[What you are asked to do] Two lines mark the range in the entries below: the one holding "rcases tail with _ | ⟨d, ds⟩" and the one holding "intro text _". Set down those two and all lines between them, exactly.

[Records for processing]
=====
-- pv_equiv track=rewrite | github.com/kaisergrimlock/anaconda_research_project | scripts/inject/inject_eng.py | find_between_word_positions
-- ===== SOURCE A (Python) =====
-- def find_between_word_positions(text: str):
--     """Return insertion indices that place content BETWEEN words (never slicing a token)."""
--     positions = []
--     i, n = 0, len(text)
--     while i < n:
--         if text[i].isspace():
--             j = i
--             while j < n and text[j].isspace():
--                 j += 1
--             if i > 0 and j < n and not text[i-1].isspace() and not text[j].isspace():
--                 positions.append(j)
--             i = j
--         else:
--             i += 1
--     return positions
-- ===== SOURCE B (Python) =====
-- def find_between_word_positions(text: str):
--     """Return insertion indices that place content BETWEEN words (never slicing a token)."""
--     positions = []
--     seen_nonspace = False
--     for i, ch in enumerate(text):
--         if not ch.isspace():
--             if i > 0 and text[i - 1].isspace() and seen_nonspace:
--                 positions.append(i)
--             seen_nonspace = True
--     return positions
-- ===== Notes on version B (the rewrite author's own statement) =====
-- stated objective: idiomatic
-- what changed: Replaced A's outer loop with an inner whitespace-run-skipping while by a single uniform character-by-character scan that detects word starts directly, carrying a seen_nonspace boolean instead of computing run ends.
import Mathlib
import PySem

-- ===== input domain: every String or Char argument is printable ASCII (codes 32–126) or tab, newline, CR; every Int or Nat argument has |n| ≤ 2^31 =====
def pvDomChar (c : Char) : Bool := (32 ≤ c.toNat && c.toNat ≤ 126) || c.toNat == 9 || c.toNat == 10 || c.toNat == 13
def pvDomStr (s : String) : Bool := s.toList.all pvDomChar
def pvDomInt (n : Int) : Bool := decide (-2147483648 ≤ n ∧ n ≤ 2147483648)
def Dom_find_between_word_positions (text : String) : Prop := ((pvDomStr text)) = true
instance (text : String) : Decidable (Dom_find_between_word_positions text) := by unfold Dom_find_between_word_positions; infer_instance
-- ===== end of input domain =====

-- B replaces A's outer-loop-with-inner-run-skipping-while by a single uniform character scan
-- carrying a seen_nonspace boolean; same O(n) cost, simpler decomposition.

-- ===== PORT A =====
-- inner `while j < n and text[j].isspace(): j += 1` over the suffix at j; returns (text[j:], j)
def pvSkipRun : List Char → Int → (List Char × Int)
  | [], j => ([], j)
  | c :: rest, j => if PySem.Chars.isspace c then pvSkipRun rest (j + 1) else (c :: rest, j)

-- port cites this for termination of the outer loop
theorem pvSkipRun_len (cs : List Char) (j : Int) : (pvSkipRun cs j).1.length ≤ cs.length := by
  induction cs generalizing j with
  | nil => simp [pvSkipRun]
  | cons c rest ih =>
    simp only [pvSkipRun]
    split
    · exact Nat.le_succ_of_le (ih (j + 1))
    · simp

-- A's outer while loop; `prevSp` is `text[i-1].isspace()` (none at i = 0);
-- the run case tests `j < n and not text[j].isspace()` as head? of the suffix text[j:].
def pvLoopA : List Char → Int → Option Bool → List Int
  | [], _, _ => []
  | c :: rest, i, prevSp =>
    if hc : PySem.Chars.isspace c = true then
      let p := pvSkipRun (c :: rest) i
      (if 0 < i ∧ prevSp = some false ∧ p.1.head?.elim false (fun d => !PySem.Chars.isspace d) = true
       then [p.2] else []) ++ pvLoopA p.1 p.2 (some true)
    else pvLoopA rest (i + 1) (some false)
termination_by cs => cs.length
decreasing_by
  · simp only [pvSkipRun, hc, if_pos]
    exact Nat.lt_succ_of_le (pvSkipRun_len rest (i + 1))
  · simp

def find_between_word_positions (text : String) : List Int :=
  pvLoopA text.toList 0 none

-- ===== PORT B =====
-- single scan with enumerate; `seen` is seen_nonspace, `prevSp` is `text[i-1].isspace()` (none at i = 0)
def pvLoopB : List Char → Int → Bool → Option Bool → List Int
  | [], _, _, _ => []
  | c :: rest, i, seen, prevSp =>
    if PySem.Chars.isspace c then
      pvLoopB rest (i + 1) seen (some true)
    else
      (if 0 < i ∧ prevSp = some true ∧ seen = true then [i] else [])
        ++ pvLoopB rest (i + 1) true (some false)

def find_between_word_positions_alt (text : String) : List Int :=
  pvLoopB text.toList 0 false none

-- ===== PRECONDITION & SPEC =====
def Spec_find_between_word_positions (text : String) (out : List Int) : Prop := out = find_between_word_positions_alt text
instance (text : String) (out : List Int) : Decidable (Spec_find_between_word_positions text out) := by unfold Spec_find_between_word_positions; infer_instance

-- ===== CLAIM (what is proved, stated in full; the proofs are below) =====
def Claim_equal_find_between_word_positions : Prop := ∀ (text : String), Dom_find_between_word_positions text → Spec_find_between_word_positions text (find_between_word_positions text)

-- ===== LEMMAS AND PROOFS =====

theorem pvSkipRun_ge (cs : List Char) (j : Int) : j ≤ (pvSkipRun cs j).2 := by
  induction cs generalizing j with
  | nil => simp [pvSkipRun]
  | cons c rest ih =>
    simp only [pvSkipRun]
    split
    · exact le_trans (by omega) (ih (j + 1))
    · simp

theorem pvSkipRun_head (cs : List Char) (j : Int) {d : Char} {ds : List Char}
    (h : (pvSkipRun cs j).1 = d :: ds) : PySem.Chars.isspace d = false := by
  induction cs generalizing j with
  | nil => simp [pvSkipRun] at h
  | cons c rest ih =>
    simp only [pvSkipRun] at h
    split at h
    · exact ih (j + 1) h
    · next hc =>
      obtain ⟨rfl, rfl⟩ : c = d ∧ rest = ds := by simpa using h
      simpa using hc

-- B's walk over a whitespace run, summarised by pvSkipRun
theorem pvRunB (cs : List Char) (i : Int) (seen : Bool) (hi : 0 < i) :
    pvLoopB cs i seen (some true) =
      (match pvSkipRun cs i with
       | ([], _) => []
       | (_ :: ds, j) => (if seen = true then [j] else []) ++ pvLoopB ds (j + 1) true (some false)) := by
  induction cs generalizing i with
  | nil => simp [pvLoopB, pvSkipRun]
  | cons c rest ih =>
    by_cases hc : PySem.Chars.isspace c = true
    · rw [show pvLoopB (c :: rest) i seen (some true) = pvLoopB rest (i + 1) seen (some true) by
        simp [pvLoopB, hc]]
      rw [ih (i + 1) (by omega)]
      simp [pvSkipRun, hc]
    · simp [pvLoopB, pvSkipRun, hc, hi]

theorem pvMain (n : Nat) : ∀ (cs : List Char), cs.length ≤ n →
    ∀ (i : Int) (prevSp : Option Bool) (seen : Bool),
    ((i = 0 ∧ prevSp = none ∧ seen = false) ∨ (0 < i ∧ prevSp = some false ∧ seen = true)) →
    pvLoopA cs i prevSp = pvLoopB cs i seen prevSp := by
  induction n with
  | zero =>
    intro cs hlen i prevSp seen _
    have : cs = [] := List.eq_nil_of_length_eq_zero (Nat.le_zero.mp hlen)
    subst this; simp [pvLoopA, pvLoopB]
  | succ n ih =>
    intro cs hlen i prevSp seen hstate
    match cs with
    | [] => simp [pvLoopA, pvLoopB]
    | c :: rest =>
      by_cases hc : PySem.Chars.isspace c = true
      · -- run case
        rw [show pvLoopB (c :: rest) i seen prevSp = pvLoopB rest (i + 1) seen (some true) by
          simp [pvLoopB, hc]]
        have hi0 : 0 ≤ i := by rcases hstate with ⟨h1, _, _⟩ | ⟨h1, _, _⟩ <;> omega
        rw [pvRunB rest (i + 1) seen (by omega)]
        rw [pvLoopA]
        simp only [hc, dif_pos]
        have hps : pvSkipRun (c :: rest) i = pvSkipRun rest (i + 1) := by simp [pvSkipRun, hc]
        rw [hps]
        have hj := pvSkipRun_ge rest (i + 1)
        have hl := pvSkipRun_len rest (i + 1)
        cases hE : pvSkipRun rest (i + 1) with
        | mk tail j =>
          rw [hE] at hj hl
          simp only at hj hl
          rcases tail with _ | ⟨d, ds⟩
          · simp [pvLoopA]
          · have hd : PySem.Chars.isspace d = false := pvSkipRun_head rest (i + 1) (by rw [hE])
            have hds : ds.length ≤ n := by simp at hl hlen; omega
            have hcont : pvLoopA (d :: ds) j (some true) = pvLoopA ds (j + 1) (some false) := by
              rw [pvLoopA]; simp [hd]
            rcases hstate with ⟨hi, hp, hs⟩ | ⟨hi, hp, hs⟩
            · subst hi hp hs
              simp only [hcont]
              rw [if_neg (by simp), if_neg (by simp), List.nil_append, List.nil_append]
              exact ih ds hds _ _ _ (Or.inr ⟨by omega, rfl, rfl⟩)
            · subst hp hs
              simp only [hcont]
              have hrec := ih ds hds (j + 1) (some false) true (Or.inr ⟨by omega, rfl, rfl⟩)
              simp [hd, hi, hrec]
      · -- non-space character
        rw [pvLoopA]
        simp only [hc]
        rw [show pvLoopB (c :: rest) i seen prevSp
            = (if 0 < i ∧ prevSp = some true ∧ seen = true then [i] else [])
              ++ pvLoopB rest (i + 1) true (some false) by simp [pvLoopB, hc]]
        have hgate : ¬(0 < i ∧ prevSp = some true ∧ seen = true) := by
          rcases hstate with ⟨_, hp, _⟩ | ⟨_, hp, _⟩ <;> simp [hp]
        rw [if_neg hgate, List.nil_append]
        have hi1 : 0 < i + 1 := by rcases hstate with ⟨h1, _, _⟩ | ⟨h1, _, _⟩ <;> omega
        exact (by simp at hlen; exact ih rest (by omega) _ _ _ (Or.inr ⟨hi1, rfl, rfl⟩) : _)

-- ===== VERDICT (by name: the statement is the Claim_ definition above) =====
theorem find_between_word_positions_spec : Claim_equal_find_between_word_positions := by
  intro text _
  unfold Spec_find_between_word_positions find_between_word_positions find_between_word_positions_alt
  exact pvMain text.toList.length text.toList le_rfl 0 none false (Or.inl ⟨rfl, rfl, rfl⟩)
=====
[Answer below]
          rcases tail with _ | ⟨d, ds⟩
          · simp [pvLoopA]
          · have hd : PySem.Chars.isspace d = false := pvSkipRun_head rest (i + 1) (by rw [hE])
            have hds : ds.length ≤ n := by simp at hl hlen; omega
            have hcont : pvLoopA (d :: ds) j (some true) = pvLoopA ds (j + 1) (some false) := by
              rw [pvLoopA]; simp [hd]
            rcases hstate with ⟨hi, hp, hs⟩ | ⟨hi, hp, hs⟩
            · subst hi hp hs
              simp only [hcont]
              rw [if_neg (by simp), if_neg (by simp), List.nil_append, List.nil_append]
              exact ih ds hds _ _ _ (Or.inr ⟨by omega, rfl, rfl⟩)
            · subst hp hs
              simp only [hcont]
              have hrec := ih ds hds (j + 1) (some false) true (Or.inr ⟨by omega, rfl, rfl⟩)
              simp [hd, hi, hrec]
      · -- non-space character
        rw [pvLoopA]
        simp only [hc]
        rw [show pvLoopB (c :: rest) i seen prevSp
            = (if 0 < i ∧ prevSp = some true ∧ seen = true then [i] else [])
              ++ pvLoopB rest (i + 1) true (some false) by simp [pvLoopB, hc]]
        have hgate : ¬(0 < i ∧ prevSp = some true ∧ seen = true) := by
          rcases hstate with ⟨_, hp, _⟩ | ⟨_, hp, _⟩ <;> simp [hp]
        rw [if_neg hgate, List.nil_append]
        have hi1 : 0 < i + 1 := by rcases hstate with ⟨h1, _, _⟩ | ⟨h1, _, _⟩ <;> omega
        exact (by simp at hlen; exact ih rest (by omega) _ _ _ (Or.inr ⟨hi1, rfl, rfl⟩) : _)

-- ===== VERDICT (by name: the statement is the Claim_ definition above) =====
theorem find_between_word_positions_spec : Claim_equal_find_between_word_positions := by
  intro text _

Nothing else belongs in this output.